** SOURCE INFORMATION follows **

-- pv_equiv track=rewrite | github.com/pypi-data/pypi-mirror-403 | packages/unphishable/unphishable-7.0.2.tar.gz/unphishable-7.0.2/unphishable.py | has_misleading_numbers
-- ===== SOURCE A (Python) =====
-- def has_misleading_numbers(domain):
--     suspicious_digits = {'0', '1', '3', '4', '5', '7'}
--     found = set()
--     lower = domain.lower()
--     for d in suspicious_digits:
--         if d in lower:
--             found.add(d)
--     if found:
--         return True, f"Detected misleading digits: {', '.join(sorted(found))}"
--     return False, "None"
-- ===== SOURCE B (Python) =====
-- def has_misleading_numbers(domain):
--     suspicious_digits = {'0', '1', '3', '4', '5', '7'}
--     found = sorted({c for c in domain.lower() if c in suspicious_digits})
--     if found:
--         return True, "Detected misleading digits: " + ", ".join(found)
--     return False, "None"
-- ===== Notes on version B (the rewrite author's own statement) =====
-- stated objective: idiomatic
-- what changed: B makes a single pass over the string (a set comprehension collecting suspicious characters, then one sort+join of the found set) instead of A's six separate whole-string substring scans with per-digit set insertion.
import Mathlib
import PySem

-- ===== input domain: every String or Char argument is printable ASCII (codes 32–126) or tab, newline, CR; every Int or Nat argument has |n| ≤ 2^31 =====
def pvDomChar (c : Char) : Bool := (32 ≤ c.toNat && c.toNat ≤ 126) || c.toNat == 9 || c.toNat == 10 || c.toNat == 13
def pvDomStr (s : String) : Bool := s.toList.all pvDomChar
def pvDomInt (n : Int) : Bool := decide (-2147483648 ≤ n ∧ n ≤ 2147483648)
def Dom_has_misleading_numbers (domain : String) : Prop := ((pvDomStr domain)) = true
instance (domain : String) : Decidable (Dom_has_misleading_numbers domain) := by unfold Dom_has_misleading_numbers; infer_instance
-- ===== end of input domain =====

-- B replaces A's six whole-string substring scans by one pass over the string
-- collecting the suspicious characters into a set (objective: idiomatic single pass).

-- ===== PORT A =====
def has_misleading_numbers (domain : String) : Bool × String :=
  let suspicious_digits : PySem.Set String := PySem.Set.ofList ["0", "1", "3", "4", "5", "7"]
  let lower := PySem.Str.lower domain
  let found : PySem.Set String :=
    suspicious_digits.foldl
      (fun found d => if PySem.Str.isIn d lower then PySem.Set.add found d else found)
      PySem.Set.empty
  if found ≠ [] then
    (true, "Detected misleading digits: " ++ PySem.Str.join ", " (PySem.List.sorted found (fun x => x) false))
  else
    (false, "None")

-- ===== PORT B =====
def has_misleading_numbers_alt (domain : String) : Bool × String :=
  let suspicious_digits : List Char := ['0', '1', '3', '4', '5', '7']
  let found : List Char :=
    PySem.List.sorted
      (PySem.Set.ofList ((PySem.Str.lower domain).toList.filter (fun c => decide (c ∈ suspicious_digits))))
      (fun x => x) false
  if found ≠ [] then
    (true, "Detected misleading digits: " ++ PySem.Str.join ", " (found.map (fun c => String.ofList [c])))
  else
    (false, "None")

-- ===== PRECONDITION & SPEC =====
def Spec_has_misleading_numbers (domain : String) (out : Bool × String) : Prop := out = has_misleading_numbers_alt domain
instance (domain : String) (out : Bool × String) : Decidable (Spec_has_misleading_numbers domain out) := by unfold Spec_has_misleading_numbers; infer_instance

-- ===== CLAIM (what is proved, stated in full; the proofs are below) =====
def Claim_equal_has_misleading_numbers : Prop := ∀ (domain : String), Dom_has_misleading_numbers domain → Spec_has_misleading_numbers domain (has_misleading_numbers domain)

-- ===== LEMMAS AND PROOFS =====

-- a single character is a substring iff it is an element
theorem isIn_single (c : Char) (l : List Char) :
    PySem.Chars.isIn [c] l = decide (c ∈ l) := by
  by_cases h : c ∈ l
  · rw [decide_eq_true h, PySem.Chars.isIn_iff_infix]
    obtain ⟨s, r, hlr⟩ := List.append_of_mem h
    exact ⟨s, r, by simp [hlr]⟩
  · rw [decide_eq_false h, ← Bool.not_eq_true, PySem.Chars.isIn_iff_infix]
    intro hinf
    exact h (hinf.subset (List.mem_singleton_self c))

-- sorted(set(xs)) enumerated through a strictly increasing superlist D
theorem sorted_ofList_eq_filter (D xs : List Char) (hD : D.Pairwise (· < ·))
    (hsub : ∀ x ∈ xs, x ∈ D) :
    PySem.List.sorted (PySem.Set.ofList xs) (fun x => x) false
      = D.filter (fun c => decide (c ∈ xs)) := by
  apply PySem.List.sorted_eq_of_perm_of_pairwise_lt
  · rw [List.perm_ext_iff_of_nodup (List.Nodup.filter _ hD.nodup) (PySem.Set.nodup_ofList xs)]
    intro a
    simp only [List.mem_filter, decide_eq_true_eq, PySem.Set.mem_ofList]
    exact ⟨fun h => h.2, fun h => ⟨hsub a h, h⟩⟩
  · exact List.Pairwise.filter _ hD

-- an already strictly increasing list of strings is its own sorted order
theorem sorted_self_strings (L : List String)
    (h : L.Pairwise (fun a b => a.toList < b.toList)) :
    PySem.List.sorted L (fun x => x) false = L :=
  PySem.List.sorted_eq_self_of_pairwise L (fun x => x)
    (h.imp (fun hab => le_of_lt (String.lt_iff_toList_lt.mpr hab)))

-- ===== VERDICT (by name: the statement is the Claim_ definition above) =====
theorem has_misleading_numbers_spec : Claim_equal_has_misleading_numbers := by
  intro domain _
  show has_misleading_numbers domain = has_misleading_numbers_alt domain
  have hB := sorted_ofList_eq_filter ['0', '1', '3', '4', '5', '7']
    ((PySem.Chars.lower domain.toList).filter (fun c => decide (c ∈ ['0', '1', '3', '4', '5', '7'])))
    (by decide) (fun x hx => by simpa using (List.mem_filter.mp hx).2)
  simp only [has_misleading_numbers, has_misleading_numbers_alt, PySem.Str.isIn_eq,
    PySem.Str.toList_lower]
  rw [hB]
  by_cases h0 : '0' ∈ PySem.Chars.lower domain.toList <;>
  by_cases h1 : '1' ∈ PySem.Chars.lower domain.toList <;>
  by_cases h3 : '3' ∈ PySem.Chars.lower domain.toList <;>
  by_cases h4 : '4' ∈ PySem.Chars.lower domain.toList <;>
  by_cases h5 : '5' ∈ PySem.Chars.lower domain.toList <;>
  by_cases h7 : '7' ∈ PySem.Chars.lower domain.toList <;>
  simp [isIn_single, h0, h1, h3, h4, h5, h7, List.filter,
    PySem.Set.ofList, PySem.Set.add, PySem.Set.empty] <;>
  first
  | rfl
  | exact congrArg (PySem.Str.join ", ") (sorted_self_strings _ (by decide))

** End of SOURCE INFORMATION **

▶ **WHAT THE EXERCISE ASKS**:
Output the lines of the records above exactly as they appear, from the line containing "-- ===== Notes" through the line containing "-- ===== PORT A".

▶ **ANSWER AREA**:
-- ===== Notes on version B (the rewrite author's own statement) =====
-- stated objective: idiomatic
-- what changed: B makes a single pass over the string (a set comprehension collecting suspicious characters, then one sort+join of the found set) instead of A's six separate whole-string substring scans with per-digit set insertion.
import Mathlib
import PySem

-- ===== input domain: every String or Char argument is printable ASCII (codes 32–126) or tab, newline, CR; every Int or Nat argument has |n| ≤ 2^31 =====
def pvDomChar (c : Char) : Bool := (32 ≤ c.toNat && c.toNat ≤ 126) || c.toNat == 9 || c.toNat == 10 || c.toNat == 13
def pvDomStr (s : String) : Bool := s.toList.all pvDomChar
def pvDomInt (n : Int) : Bool := decide (-2147483648 ≤ n ∧ n ≤ 2147483648)
def Dom_has_misleading_numbers (domain : String) : Prop := ((pvDomStr domain)) = true
instance (domain : String) : Decidable (Dom_has_misleading_numbers domain) := by unfold Dom_has_misleading_numbers; infer_instance
-- ===== end of input domain =====

-- B replaces A's six whole-string substring scans by one pass over the string
-- collecting the suspicious characters into a set (objective: idiomatic single pass).

-- ===== PORT A =====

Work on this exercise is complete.